The traditional network perimeter, where everything inside the firewall was trusted and everything outside was not, has been functionally obsolete since the shift to cloud and remote work. Zero Trust is the architectural response to that reality. It is also increasingly a compliance requirement: NIST 800-207, CISA guidance, and a growing number of sector-specific frameworks either require or strongly align to Zero Trust principles. For organizations in government, healthcare, or financial services, Zero Trust architecture is becoming a baseline expectation rather than a differentiator.

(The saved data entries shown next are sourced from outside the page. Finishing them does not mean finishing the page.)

-- pv_equiv track=rewrite | github.com/frandev1/codember | Codember-2024/Challenge04/challenge04.py | sumDigitsPrime
-- ===== SOURCE A (Python) =====
-- def isPrime(num: int):
--     for i in range(2, num):
--         if (num % i == 0):
--             return False;
--     return True
--
-- def sumDigitsPrime(num: int):
--     res = 0
--     while(num > 0):
--         digit = num % 10
--         num //= 10
--         res += digit
--     if (isPrime(res)): return True
--     else: return False
-- ===== SOURCE B (Python) =====
-- def sumDigitsPrime(num: int):
--     res = 0
--     while num > 0:
--         res += num % 10
--         num //= 10
--     if res < 2:
--         return True
--     i = 2
--     while i * i <= res:
--         if res % i == 0:
--             return False
--         i += 1
--     return True
-- ===== Notes on version B (the rewrite author's own statement) =====
-- stated objective: alternative
-- what changed: The primality test scans trial divisors only up to the square root (i*i <= res) instead of scanning every integer below res, with an explicit res<2 guard preserving that 0 and 1 count as prime.
import Mathlib
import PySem

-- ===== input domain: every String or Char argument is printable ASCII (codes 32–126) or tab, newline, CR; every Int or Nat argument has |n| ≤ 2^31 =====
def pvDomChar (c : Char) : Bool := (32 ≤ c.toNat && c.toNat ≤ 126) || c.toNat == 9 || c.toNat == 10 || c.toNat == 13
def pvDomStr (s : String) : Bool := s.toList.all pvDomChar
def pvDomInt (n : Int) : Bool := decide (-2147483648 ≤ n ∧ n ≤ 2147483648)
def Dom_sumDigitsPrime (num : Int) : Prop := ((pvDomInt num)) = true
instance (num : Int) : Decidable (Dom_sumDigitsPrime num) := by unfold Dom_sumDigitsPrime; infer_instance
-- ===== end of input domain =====

-- B replaces A's scan of every trial divisor below res with the standard square-root
-- trial division (alternative algorithm; equal cost at this problem's tiny digit sums).

-- ===== PORT A =====
-- 'for i in range(2, num): if num % i == 0: return False / return True'
def isPrimeLoopA (num : Int) : List Int → Bool
  | [] => true
  | i :: rest => if PySem.Int.mod num i == 0 then false else isPrimeLoopA num rest

def isPrime (num : Int) : Bool := isPrimeLoopA num (PySem.List.pyRange 2 num 1)

-- 'while num > 0: digit = num % 10; num //= 10; res += digit'
def digitLoopA (num res : Int) : Int :=
  if num > 0 then
    digitLoopA (PySem.Int.floordiv num 10) (res + PySem.Int.mod num 10)
  else res
termination_by num.toNat
decreasing_by
  rw [PySem.Int.floordiv_eq_ediv_of_pos (by norm_num)]
  omega

def sumDigitsPrime (num : Int) : Bool :=
  if isPrime (digitLoopA num 0) then true else false

-- ===== PORT B =====
-- 'while i * i <= res: if res % i == 0: return False; i += 1 / return True'
def trialLoopB (res i : Int) : Bool :=
  if i * i ≤ res then
    if PySem.Int.mod res i == 0 then false
    else trialLoopB res (i + 1)
  else true
termination_by (res + 1 - i).toNat
decreasing_by
  rename_i h _
  have hi : i ≤ res := by nlinarith
  omega

-- 'while num > 0: res += num % 10; num //= 10'
def digitLoopB (num res : Int) : Int :=
  if num > 0 then
    digitLoopB (PySem.Int.floordiv num 10) (res + PySem.Int.mod num 10)
  else res
termination_by num.toNat
decreasing_by
  rw [PySem.Int.floordiv_eq_ediv_of_pos (by norm_num)]
  omega

def sumDigitsPrime_alt (num : Int) : Bool :=
  let res := digitLoopB num 0
  if res < 2 then true else trialLoopB res 2

-- ===== PRECONDITION & SPEC =====
def Spec_sumDigitsPrime (num : Int) (out : Bool) : Prop := out = sumDigitsPrime_alt num
instance (num : Int) (out : Bool) : Decidable (Spec_sumDigitsPrime num out) := by unfold Spec_sumDigitsPrime; infer_instance

-- ===== CLAIM (what is proved, stated in full; the proofs are below) =====
def Claim_equal_sumDigitsPrime : Prop := ∀ (num : Int), Dom_sumDigitsPrime num → Spec_sumDigitsPrime num (sumDigitsPrime num)

-- ===== LEMMAS AND PROOFS =====

theorem digitLoop_eq (num res : Int) : digitLoopA num res = digitLoopB num res := by
  induction num, res using digitLoopA.induct with
  | case1 num res h ih => rw [digitLoopA, digitLoopB, if_pos h, if_pos h]; exact ih
  | case2 num res h => rw [digitLoopA, digitLoopB, if_neg h, if_neg h]

theorem digitLoop_nonneg (num res : Int) (h : 0 ≤ res) : 0 ≤ digitLoopA num res := by
  induction num, res using digitLoopA.induct with
  | case1 num res hp ih =>
      rw [digitLoopA, if_pos hp]
      refine ih ?_
      have hm := PySem.Int.mod_eq_emod_of_pos (a := num) (show (0:Int) < 10 by norm_num)
      have h2 : 0 ≤ num % (10 : Int) := Int.emod_nonneg num (by norm_num)
      omega
  | case2 num res hp => rw [digitLoopA, if_neg hp]; exact h

theorem isPrimeLoopA_eq_true_iff (num : Int) (l : List Int) :
    isPrimeLoopA num l = true ↔ ∀ i ∈ l, ¬ (i ∣ num) := by
  induction l with
  | nil => simp [isPrimeLoopA]
  | cons i rest ih =>
      cases hm : (PySem.Int.mod num i == 0) with
      | true =>
          have hd : i ∣ num := (PySem.Int.mod_eq_zero_iff_dvd num i).mp (by simpa using hm)
          simp [isPrimeLoopA, hm, hd]
      | false =>
          have hnd : ¬ (i ∣ num) := fun hd => by
            simp [(PySem.Int.mod_eq_zero_iff_dvd num i).mpr hd] at hm
          simp [isPrimeLoopA, hm, ih, hnd]

theorem trialLoopB_eq_true_iff (res : Int) : ∀ i : Int, 1 ≤ i →
    (trialLoopB res i = true ↔ ∀ j, i ≤ j → j * j ≤ res → ¬ (j ∣ res)) := by
  intro i
  induction i using trialLoopB.induct (res := res) with
  | case1 i h hm =>
      intro _
      rw [trialLoopB, if_pos h]
      have hd : i ∣ res := (PySem.Int.mod_eq_zero_iff_dvd res i).mp (by simpa using hm)
      simp only [hm, if_true]
      constructor
      · intro hf; exact absurd hf (by simp)
      · intro hall; exact absurd hd (hall i le_rfl h)
  | case2 i h hm ih =>
      intro hi
      rw [trialLoopB, if_pos h]
      have hnd : ¬ (i ∣ res) := fun hd => by
        simp [(PySem.Int.mod_eq_zero_iff_dvd res i).mpr hd] at hm
      simp only [Bool.not_eq_true] at hm
      simp only [hm, Bool.false_eq_true, if_false]
      rw [ih (by omega)]
      constructor
      · intro hall j hij hjj
        rcases eq_or_lt_of_le hij with rfl | hlt
        · exact hnd
        · exact hall j (by omega) hjj
      · intro hall j hij hjj; exact hall j (by omega) hjj
  | case3 i h =>
      intro hi
      rw [trialLoopB, if_neg h]
      constructor
      · intro _ j hij hjj
        exfalso
        have : i * i ≤ j * j := by nlinarith
        omega
      · intro _; rfl

theorem prime_tests_agree (res : Int) (hres : 0 ≤ res) :
    isPrime res = (if res < 2 then true else trialLoopB res 2) := by
  by_cases h2 : res < 2
  · rw [if_pos h2]
    unfold isPrime
    rw [PySem.List.pyRange_one_eq_nil (by omega)]
    rfl
  · rw [if_neg h2]
    rw [not_lt] at h2
    unfold isPrime
    rw [Bool.eq_iff_iff, isPrimeLoopA_eq_true_iff, trialLoopB_eq_true_iff res 2 (by norm_num)]
    constructor
    · intro hall j h2j hjj
      refine hall j ?_
      rw [PySem.List.mem_pyRange_one]
      exact ⟨h2j, by nlinarith⟩
    · intro hall i hi
      rw [PySem.List.mem_pyRange_one] at hi
      obtain ⟨h2i, hilt⟩ := hi
      intro hd
      obtain ⟨e, he⟩ := hd
      have he2 : 2 ≤ e := by nlinarith
      by_cases hsq : i * i ≤ res
      · exact hall i h2i hsq ⟨e, he⟩
      · have hei : e < i := by nlinarith
        have hee : e * e ≤ res := by nlinarith
        exact hall e he2 hee ⟨i, by linarith [he, mul_comm i e]⟩

-- ===== VERDICT (by name: the statement is the Claim_ definition above) =====
theorem sumDigitsPrime_spec : Claim_equal_sumDigitsPrime := by
  intro num _
  unfold Spec_sumDigitsPrime sumDigitsPrime sumDigitsPrime_alt
  rw [← digitLoop_eq]
  have hres := digitLoop_nonneg num 0 le_rfl
  rw [← prime_tests_agree _ hres]
  by_cases h : isPrime (digitLoopA num 0) <;> simp [h]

  • Identity - Entra ID with Conditional Access, Identity Protection, and PIM as the primary enforcement layer
  • Devices - Intune device compliance as a signal in Conditional Access decisions
  • Applications - App-level Conditional Access policies and session controls
  • Data - Purview sensitivity labels and information protection as the data layer
  • Infrastructure - Azure Policy and Defender for Cloud extending Zero Trust to infrastructure resources
  • Networks - Entra Private Access and Internet Access for network-layer Zero Trust

At NBT, I designed Conditional Access frameworks for 25 client tenants, each built from a Zero Trust baseline: block legacy authentication, require compliant devices for corporate data access, enforce MFA through named locations and risk-based signals. Zero Trust in practice is not a project with a finish line. It is a set of architectural decisions made consistently across every identity, device, and data configuration decision.

My Zero Trust work is primarily expressed through Conditional Access architecture, identity governance, and endpoint compliance rather than as a standalone project. That is how Zero Trust actually gets implemented in practice: not as a separate initiative but as a set of architectural decisions made consistently across the identity, device, and data layers of an existing environment.
At NBT, designing Conditional Access frameworks for 25 client tenants meant working from a Zero Trust baseline and adapting it to each organization's risk tolerance, compliance posture, and operational constraints. Some clients were ready for strict device compliance requirements; others needed a phased approach that moved toward Zero Trust over time without disrupting operations. The architectural work was translating the principle into configurations that would hold up in production without generating constant helpdesk friction.
M&A scenarios are among the higher-risk identity environments because they involve connecting formerly separate organizations with unknown security postures. At Latham Pool Products, there were three potential acquisitions. One was completed, a small organization, and the planning work included thinking through what cross-tenant access to allow and what to keep isolated during any integration period.
  • Conditional Access framework design across 25 tenants - Built and maintained Conditional Access policy sets aligned to Zero Trust principles for MSP clients, including risk-based authentication, device compliance enforcement, and location-based controls. Adapted the framework to each organization's risk profile and compliance requirements.
  • Device compliance integration with Intune - Configured Intune device compliance policies as Conditional Access signals, ensuring that access to M365 resources requires both verified identity and a compliant, managed device.
  • M&A integration planning at Latham Pool Products - Contributed to planning for three potential acquisitions, one of which was completed. Work included thinking through identity boundary decisions and what access to allow during any integration period.
  • Phased Zero Trust rollout planning - Developed staged implementation plans for organizations that could not absorb full Zero Trust controls immediately, sequencing changes to minimize operational disruption while moving security posture measurably forward at each phase.
  • Security baseline alignment - Implemented Microsoft security baselines and Zero Trust frameworks aligned with Microsoft's documented best practices and NIST 800-207 principles across multiple client environments.